Cevap: Bahsettiğiniz kitaplarda, kaplama diş yaptıranın cünüplükten kur-tulamayacağı yazılı olamaz. Zira o kitapların yazıldığı sıralarda bu tarzda kaplama henüz yoktu. Balık pulu, balmumu ve benzeri şeylerle izahat var-dır. Kaplama dişi, mutlak olarak bunlara benzetip cünüplükten kurtulama-yacağına hüküm vermek kolay değildir. İlmi ve İslami olarak mesele ele alı-nacak olursa, dişi kaplatmak veya doldurtmak zarureti bulunduğu zaman ve zaruret miktarım da aşmamak şartıyla diş doldurmak ve kaplatmak caiz görülmektedir.
311 - Soru: Bir şahıs, gusül abdesti yerine teyemmüm etmiş olsa ve bununla namazını kılsa ve daha sonra suyu bulsa yeniden gusül etmesi gerekir mi? Bu kimsenin teyemmüm ile kıldığı namazlarını iade etmesi gerekir mi?
Cevap: Gusül abdesti alır ve fakat namazları kaza etmesi gerekmez. (Büyük İslam İlmihali, Taharet bahsi, madde: 229)
312 - Soru: Bir kimse, gusül abdesti alıp banyodan çıktıktan sonra kolunda kuru bir yer kaldığını görse bu kuru yeri elindeki yaşlıkla giderse gusül tamam olur mu?
Cevap: Gusülde, vücudun tamamı bir uzuv sayılmıştır. Bu itibarla, bedenin herhangi bir yerindeki kuru yeri diğer bir yerdeki yaşlıkla ıslatıp giderilmesi caiz görülmüştür. Böyle yapılınca gusül tamamlanmış olur.
313 - Soru: Açık-saçık sinemaya giden birisi halk deyimi ile hamamcı olsa hemen yıkanması mı gerek?
Cevap: Sorunuzun cevabını, sorulması gereken tarzda vermek istiyorum. Bir Müslümanın açık-saçık filmlerin oynatıldığı bir sinemaya gitmesi asla caiz değildir.
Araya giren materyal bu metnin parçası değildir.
-- pv_equiv track=rewrite | github.com/c-bracken/CT421-as1 | binpacking.py | correct_weights
-- ===== SOURCE A (Python) =====
-- def correct_weights(solution, excess, lack):
--     corrected = solution.copy()
--     for i in range(len(excess)):
--         for j in range(len(solution)):
--             if corrected[j] == excess[i]:
--                 corrected[j] = lack[i]
--                 break
--     return corrected
-- ===== SOURCE B (Python) =====
-- def correct_weights(solution, excess, lack):
--     # Index the positions of each value once (value -> ascending list of indices),
--     # then each replacement is a pop of the smallest index instead of a scan of solution.
--     pos = {}
--     for j, v in enumerate(solution):
--         if v in pos:
--             pos[v].append(j)
--         else:
--             pos[v] = [j]
--     corrected = solution.copy()
--     for e, l in zip(excess, lack):
--         idxs = pos.get(e)
--         if idxs:
--             j = idxs.pop(0)
--             corrected[j] = l
--             if l in pos:
--                 _insort(pos[l], j)
--             else:
--                 pos[l] = [j]
--     return corrected
--
--
-- def _insort(lst, x):
--     i = 0
--     while i < len(lst) and lst[i] < x:
--         i += 1
--     lst.insert(i, x)
-- ===== Notes on version B (the rewrite author's own statement) =====
-- stated objective: faster
-- what changed: B builds a dict value->ascending index list once and performs each replacement by popping the smallest index (re-inserting it under the new value), instead of re-scanning the whole solution for every excess value.
-- outside the precondition, e.g. on correct_weights([1], [2, 3], []): A returns [1], B returns [1]
import Mathlib
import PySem

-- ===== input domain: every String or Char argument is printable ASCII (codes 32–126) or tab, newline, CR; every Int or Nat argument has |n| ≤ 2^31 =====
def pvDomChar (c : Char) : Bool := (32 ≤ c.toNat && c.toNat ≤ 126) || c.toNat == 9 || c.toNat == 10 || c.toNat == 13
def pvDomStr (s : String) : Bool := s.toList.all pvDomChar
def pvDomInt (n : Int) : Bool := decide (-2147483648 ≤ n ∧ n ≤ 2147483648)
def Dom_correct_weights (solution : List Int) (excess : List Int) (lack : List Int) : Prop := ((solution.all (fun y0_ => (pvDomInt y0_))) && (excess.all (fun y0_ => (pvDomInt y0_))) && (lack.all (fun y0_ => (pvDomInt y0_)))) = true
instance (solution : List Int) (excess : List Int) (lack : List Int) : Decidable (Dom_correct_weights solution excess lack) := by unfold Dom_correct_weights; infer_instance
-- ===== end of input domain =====

-- B replaces A's rescans of `solution` per excess value by a dict value→ascending index list
-- built once, popping the smallest index per replacement (objective: faster).

-- ===== PORT A =====
-- inner 'for j … if corrected[j] == e: corrected[j] = l; break' loop, as structural recursion
def replaceFirstA (corrected : List Int) (e l : Int) : List Int :=
  match corrected with
  | [] => []
  | x :: xs => if x = e then l :: xs else x :: replaceFirstA xs e l

-- 'lack[i]' is read with a default: Python reads it only on a match, and under
-- Pre_ (len excess ≤ len lack) every such read is in range, so this is exact on Pre_.
def correct_weights (solution : List Int) (excess : List Int) (lack : List Int) : List Int :=
  (PySem.List.pyRange 0 (excess.length : Int) 1).foldl
    (fun corrected i =>
      replaceFirstA corrected (PySem.List.pyGetD excess i 0) (PySem.List.pyGetD lack i 0))
    solution

-- ===== PORT B =====
-- _insort from Source B (linear scan to the sorted position)
def insortB (lst : List Int) (x : Int) : List Int :=
  match lst with
  | [] => [x]
  | y :: ys => if y < x then y :: insortB ys x else x :: y :: ys

-- body of Source B's first loop: pos.setdefault-style append of index j under value v
def buildStepB (pos : PySem.Dict Int (List Int)) (jv : Int × Int) : PySem.Dict Int (List Int) :=
  match pos.get? jv.2 with
  | some lst => pos.insert jv.2 (lst ++ [jv.1])
  | none => pos.insert jv.2 [jv.1]

def buildPosB (solution : List Int) : PySem.Dict Int (List Int) :=
  (PySem.List.enumerate solution 0).foldl buildStepB PySem.Dict.empty
-- pv_equiv track=rewrite | github.com/qclib/qclib | qclib/gates/ucr.py | _search_separability
-- ===== SOURCE A (Python) =====
-- def _search_separability(idx_list, num_controls):
--     """
--     If `len(missing)>0`, the `multiplexor` is separable.
--     That is, it is possible to use `multiplexor` over a
--     reduced number of controls.
--     """
--     def list_missing(n, lists):
--         all_numbers = set(num for lst in lists for num in lst)
--         full_range = set(range(n))
--         missing = full_range - all_numbers
--         return sorted(missing)
--
--     missing = list_missing(num_controls, list(idx_list.values()))
--     return missing
-- ===== SOURCE B (Python) =====
-- def _search_separability(idx_list, num_controls):
--     """
--     If `len(missing)>0`, the `multiplexor` is separable.
--     That is, it is possible to use `multiplexor` over a
--     reduced number of controls.
--     """
--     vals = sorted(num for lst in idx_list.values() for num in lst)
--     missing = []
--     j = 0
--     for i in range(num_controls):
--         while j < len(vals) and vals[j] < i:
--             j += 1
--         if not (j < len(vals) and vals[j] == i):
--             missing.append(i)
--     return missing
-- ===== Notes on version B (the rewrite author's own statement) =====
-- stated objective: alternative
-- what changed: Replaces A's hash-set comprehension + set difference + final sort by sorting the flattened indices first and then emitting the gaps with a single two-pointer merge scan of range(num_controls) against the sorted list, so no set is ever built and nothing is sorted at the end.
import Mathlib
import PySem

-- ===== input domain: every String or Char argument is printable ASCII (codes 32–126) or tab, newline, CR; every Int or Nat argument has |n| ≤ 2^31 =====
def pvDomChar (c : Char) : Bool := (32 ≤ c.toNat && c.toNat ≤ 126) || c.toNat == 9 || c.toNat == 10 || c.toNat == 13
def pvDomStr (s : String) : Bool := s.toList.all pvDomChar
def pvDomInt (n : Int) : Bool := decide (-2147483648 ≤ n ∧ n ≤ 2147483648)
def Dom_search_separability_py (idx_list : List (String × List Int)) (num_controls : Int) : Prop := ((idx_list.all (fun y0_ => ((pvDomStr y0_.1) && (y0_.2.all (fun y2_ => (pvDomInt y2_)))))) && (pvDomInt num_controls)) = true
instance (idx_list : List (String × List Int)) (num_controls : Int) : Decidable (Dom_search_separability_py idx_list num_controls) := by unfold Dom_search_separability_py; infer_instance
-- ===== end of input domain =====

-- B replaces A's set comprehension + set difference + sort-at-the-end by sorting the
-- flattened indices first and emitting the gaps by a two-pointer merge scan (objective: alternative).

-- ===== PORT A =====
-- A: all_numbers = set of every num in every list; missing = set(range(n)) - all_numbers; sorted(missing)
def search_separability_py (idx_list : List (String × List Int)) (num_controls : Int) : List Int :=
  let lists := idx_list.map (·.2)      -- list(idx_list.values())
  let all_numbers : PySem.Set Int := PySem.Set.ofList (lists.flatMap (fun lst => lst))
  let full_range : PySem.Set Int := PySem.Set.ofList (PySem.List.pyRange 0 num_controls 1)
  let missing := PySem.Set.diff full_range all_numbers
  PySem.List.sorted missing (fun x => x)

-- ===== PORT B =====
-- the inner 'while j < len(vals) and vals[j] < i: j += 1' loop of B
def pvSkip (vals : List Int) (i : Int) (j : Nat) : Nat :=
  if h : j < vals.length then
    if vals[j] < i then pvSkip vals i (j + 1) else j
  else j
termination_by vals.length - j

-- B: vals = sorted of all numbers (with duplicates); for i in range(n): advance j past
-- vals[j] < i; append i to missing unless vals[j] == i.
def search_separability_py_alt (idx_list : List (String × List Int)) (num_controls : Int) : List Int :=
  let vals := PySem.List.sorted (idx_list.flatMap (fun p => p.2)) (fun x => x)
  let res := (PySem.List.pyRange 0 num_controls 1).foldl
    (fun (st : Nat × List Int) i =>
      let j := pvSkip vals i st.1
      if j < vals.length ∧ vals.getD j 0 = i then (j, st.2) else (j, st.2 ++ [i]))
    (0, [])
  res.2

-- ===== PRECONDITION & SPEC =====
def Spec_search_separability_py (idx_list : List (String × List Int)) (num_controls : Int) (out : List Int) : Prop := out = search_separability_py_alt idx_list num_controls
instance (idx_list : List (String × List Int)) (num_controls : Int) (out : List Int) : Decidable (Spec_search_separability_py idx_list num_controls out) := by unfold Spec_search_separability_py; infer_instance

-- ===== CLAIM (what is proved, stated in full; the proofs are below) =====
def Claim_equal_search_separability_py : Prop := ∀ (idx_list : List (String × List Int)) (num_controls : Int), Dom_search_separability_py idx_list num_controls → Spec_search_separability_py idx_list num_controls (search_separability_py idx_list num_controls)

-- ===== LEMMAS AND PROOFS =====

theorem pvSkip_ge (vals : List Int) (i : Int) (j : Nat) : j ≤ pvSkip vals i j := by
  unfold pvSkip
  split
  · split
    · exact le_trans (Nat.le_succ j) (pvSkip_ge vals i (j + 1))
    · exact le_refl j
  · exact le_refl j
termination_by vals.length - j

theorem pvSkip_le (vals : List Int) (i : Int) (j : Nat) (hj : j ≤ vals.length) :
    pvSkip vals i j ≤ vals.length := by
  unfold pvSkip
  split
  · split
    · exact pvSkip_le vals i (j + 1) (by omega)
    · exact hj
  · exact hj
termination_by vals.length - j

theorem pvSkip_skipped (vals : List Int) (i : Int) (j : Nat) :
    ∀ k, j ≤ k → k < pvSkip vals i j → vals.getD k 0 < i := by
  intro k hk1 hk2
  unfold pvSkip at hk2
  split at hk2
  · next h =>
    split at hk2
    · next hlt =>
      by_cases hkj : k = j
      · subst hkj
        rwa [List.getD_eq_getElem?_getD, List.getElem?_eq_getElem h]
      · exact pvSkip_skipped vals i (j + 1) k (by omega) hk2
    · omega
  · omega
termination_by vals.length - j

theorem pvSkip_stop (vals : List Int) (i : Int) (j : Nat)
    (h : pvSkip vals i j < vals.length) : i ≤ vals.getD (pvSkip vals i j) 0 := by
  by_cases hlen : j < vals.length
  · by_cases hlt : vals[j] < i
    · have e : pvSkip vals i j = pvSkip vals i (j + 1) := by rw [pvSkip]; simp [hlen, hlt]
      rw [e] at h ⊢
      exact pvSkip_stop vals i (j + 1) h
    · have e : pvSkip vals i j = j := by rw [pvSkip]; simp [hlen, hlt]
      rw [e, List.getD_eq_getElem?_getD, List.getElem?_eq_getElem hlen]
      simpa using le_of_not_gt hlt
  · have e : pvSkip vals i j = j := by rw [pvSkip]; simp [hlen]
    rw [e] at h
    omega
termination_by vals.length - j

-- after the skip, "vals[j'] == i" decides membership of i in the sorted list vals
theorem pvSkip_mem (vals : List Int) (hs : vals.Pairwise (· ≤ ·)) (i : Int) (j : Nat)
    (hbelow : ∀ k, k < j → vals.getD k 0 < i) :
    ((pvSkip vals i j < vals.length ∧ vals.getD (pvSkip vals i j) 0 = i) ↔ i ∈ vals) := by
  constructor
  · rintro ⟨hlt, heq⟩
    rw [List.getD_eq_getElem?_getD, List.getElem?_eq_getElem hlt] at heq
    simp only [Option.getD_some] at heq
    exact heq ▸ List.getElem_mem hlt
  · intro hmem
    obtain ⟨m, hm, hme⟩ := List.getElem_of_mem hmem
    have hbelow' : ∀ k, k < pvSkip vals i j → vals.getD k 0 < i := by
      intro k hk
      by_cases hkj : k < j
      · exact hbelow k hkj
      · exact pvSkip_skipped vals i j k (by omega) hk
    have hjm : pvSkip vals i j ≤ m := by
      by_contra hcon
      have := hbelow' m (by omega)
      rw [List.getD_eq_getElem?_getD, List.getElem?_eq_getElem hm] at this
      simp only [Option.getD_some] at this
      omega
    have hlt : pvSkip vals i j < vals.length := by omega
    refine ⟨hlt, ?_⟩
    rw [List.getD_eq_getElem?_getD, List.getElem?_eq_getElem hlt]
    simp only [Option.getD_some]
    have hle : i ≤ vals[pvSkip vals i j] := by
      have hst := pvSkip_stop vals i j hlt
      rwa [List.getD_eq_getElem?_getD, List.getElem?_eq_getElem hlt, Option.getD_some] at hst
    rcases Nat.lt_or_ge (pvSkip vals i j) m with hc | hc
    · have hmono := (List.pairwise_iff_getElem.mp hs) (pvSkip vals i j) m hlt hm hc
      omega
    · have hem : m = pvSkip vals i j := by omega
      have h2 : vals[pvSkip vals i j] = vals[m] := by
        have h3 := congrArg (fun k => vals.getD k 0) hem
        simpa [List.getD_eq_getElem?_getD, List.getElem?_eq_getElem hlt,
          List.getElem?_eq_getElem hm] using h3.symm
      rw [h2, hme]

-- the merge loop over a strictly increasing list of candidates is a filter by membership
theorem pv_loop_eq (vals : List Int) (hs : vals.Pairwise (· ≤ ·)) :
    ∀ (is_ : List Int), is_.Pairwise (· < ·) →
    ∀ (j : Nat) (acc : List Int), j ≤ vals.length →
    (∀ k, k < j → ∀ i ∈ is_, vals.getD k 0 < i) →
    (is_.foldl (fun (st : Nat × List Int) i =>
        let j := pvSkip vals i st.1
        if j < vals.length ∧ vals.getD j 0 = i then (j, st.2) else (j, st.2 ++ [i]))
      (j, acc)).2 = acc ++ is_.filter (fun i => !(vals.contains i)) := by
  intro is_ hpw
  induction is_ with
  | nil => intro j acc _ _; simp
  | cons i is' ih =>
    intro j acc hj hbelow
    have hpw' := (List.pairwise_cons.mp hpw).2
    have hfst : ∀ i' ∈ is', i < i' := (List.pairwise_cons.mp hpw).1
    have hmemiff := pvSkip_mem vals hs i j (fun k hk => hbelow k hk i (List.mem_cons_self))
    have hj' : pvSkip vals i j ≤ vals.length := pvSkip_le vals i j hj
    have hbelow' : ∀ k, k < pvSkip vals i j → ∀ i' ∈ is', vals.getD k 0 < i' := by
      intro k hk i' hi'
      have hlt := hfst i' hi'
      by_cases hkj : k < j
      · have := hbelow k hkj i (List.mem_cons_self); omega
      · have := pvSkip_skipped vals i j k (by omega) hk; omega
    rw [List.foldl_cons]
    simp only
    by_cases hc : pvSkip vals i j < vals.length ∧ vals.getD (pvSkip vals i j) 0 = i
    · have hmem : i ∈ vals := hmemiff.mp hc
      rw [if_pos hc, ih hpw' (pvSkip vals i j) acc hj' hbelow']
      simp [hmem]
    · have hmem : i ∉ vals := fun h => hc (hmemiff.mpr h)
      rw [if_neg hc, ih hpw' (pvSkip vals i j) (acc ++ [i]) hj' hbelow']
      simp [hmem]

-- A's missing-set is the range filtered by "not among the flattened numbers",
-- already strictly increasing, so the final sort is the identity.
theorem pv_diff_eq_filter (idx_list : List (String × List Int)) (num_controls : Int) :
    PySem.Set.diff (PySem.Set.ofList (PySem.List.pyRange 0 num_controls 1))
        (PySem.Set.ofList ((idx_list.map (·.2)).flatMap (fun lst => lst)))
      = (PySem.List.pyRange 0 num_controls 1).filter
          (fun i => !(((idx_list.flatMap (·.2))).contains i)) := by
  rw [PySem.Set.ofList_eq_self_of_nodup _ (PySem.List.nodup_pyRange_one 0 num_controls)]
  unfold PySem.Set.diff
  apply List.filter_congr
  intro i _
  rw [Bool.eq_iff_iff]
  simp [PySem.Set.mem_ofList, List.flatMap_def]

theorem search_separability_py_eq (idx_list : List (String × List Int)) (num_controls : Int) :
    search_separability_py idx_list num_controls
      = search_separability_py_alt idx_list num_controls := by
  unfold search_separability_py search_separability_py_alt
  simp only [pv_diff_eq_filter]
  rw [PySem.List.sorted_eq_self_of_pairwise _ _
    (((PySem.List.pairwise_lt_pyRange_one 0 num_controls).sublist
      List.filter_sublist).imp le_of_lt)]
  rw [pv_loop_eq (PySem.List.sorted (idx_list.flatMap (fun p => p.2)) (fun x => x))
      (PySem.List.sorted_pairwise _ _)
      (PySem.List.pyRange 0 num_controls 1)
      (PySem.List.pairwise_lt_pyRange_one 0 num_controls)
      0 [] (Nat.zero_le _) (fun k hk => absurd hk (Nat.not_lt_zero k))]
  rw [List.nil_append]
  apply List.filter_congr
  intro i _
  rw [Bool.eq_iff_iff]
  simp [PySem.List.mem_sorted]

-- ===== VERDICT (by name: the statement is the Claim_ definition above) =====
theorem search_separability_py_spec : Claim_equal_search_separability_py := by
  intro idx_list num_controls _
  exact search_separability_py_eq idx_list num_controls
-- sorting range n by B's inward key yields A's inward interleaving
theorem pv_inward_indices (n : Int) (hn : 0 ≤ n) :
    PySem.List.sorted (PySem.List.pyRange 0 n)
      (fun i => 2 * min i (n - 1 - i) + (if i > n - 1 - i then 1 else 0)) =
    (PySem.List.pyRange 0 (PySem.Int.floordiv (n + 1) 2)).flatMap
      (fun i => if i ≠ n - 1 - i then [i, n - 1 - i] else [i]) := by
  have hdm := PySem.Int.floordiv_mul_add_mod (n + 1) 2
  have h0 := PySem.Int.mod_nonneg (n + 1) (b := 2) (by norm_num)
  have h2 := PySem.Int.mod_lt (n + 1) (b := 2) (by norm_num)
  set c := PySem.Int.floordiv (n + 1) 2 with hc
  set r := PySem.Int.mod (n + 1) 2 with hr
  apply pv_sorted_range_eq
  · rw [List.flatMap_def, List.pairwise_flatten]
    constructor
    · intro l' hl'
      simp only [List.mem_map] at hl'
      obtain ⟨i, hi, rfl⟩ := hl'
      rw [PySem.List.mem_pyRange_one] at hi
      split_ifs with h
      · refine List.pairwise_cons.2 ⟨?_, List.pairwise_singleton _ _⟩
        intro y hy
        simp at hy
        subst hy
        split_ifs <;> omega
      · exact List.pairwise_singleton _ _
    · rw [List.pairwise_map]
      refine (List.Pairwise.and_mem.mp (PySem.List.pairwise_lt_pyRange_one 0 c)).imp ?_
      rintro i j ⟨hi, hj, hij⟩
      rw [PySem.List.mem_pyRange_one] at hi hj
      intro x hx y hy
      have hx' : x = i ∨ (i ≠ n - 1 - i ∧ x = n - 1 - i) := by
        split_ifs at hx with h <;> simp at hx <;> tauto
      have hy' : y = j ∨ (j ≠ n - 1 - j ∧ y = n - 1 - j) := by
        split_ifs at hy with h <;> simp at hy <;> tauto
      rcases hx' with rfl | ⟨h1, rfl⟩ <;> rcases hy' with rfl | ⟨h2', rfl⟩ <;>
        split_ifs <;> omega
  · intro x
    simp only [List.mem_flatMap, PySem.List.mem_pyRange_one]
    constructor
    · rintro ⟨i, ⟨hi0, hic⟩, hx⟩
      split_ifs at hx with h <;> simp at hx <;> omega
    · rintro ⟨hx0, hxn⟩
      refine ⟨min x (n - 1 - x), ⟨by omega, by omega⟩, ?_⟩
      split_ifs with h <;> simp <;> omega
Böyle bir filme gidip de sonunun nereye varacağını bilmeden kendisini nefsani arzularının seyrine bırakmak yerine sinemaya hiç gitmemek evladır.
314 - Soru: Ben, abdest ve gusülde şüphelere düşüyorum. Yani, guslü yaptığım zaman "Acaba guslüm oldu mu?" diyor, abdest aldığımda da buna benzer şüpheler içimi kemiriyor. Ben, zaman geliyor da tekrar tekrar abdest alıyorum. Bana abdest ve gusülden tafsilatlı olarak bahseden bir kitap tavsiye eder misiniz?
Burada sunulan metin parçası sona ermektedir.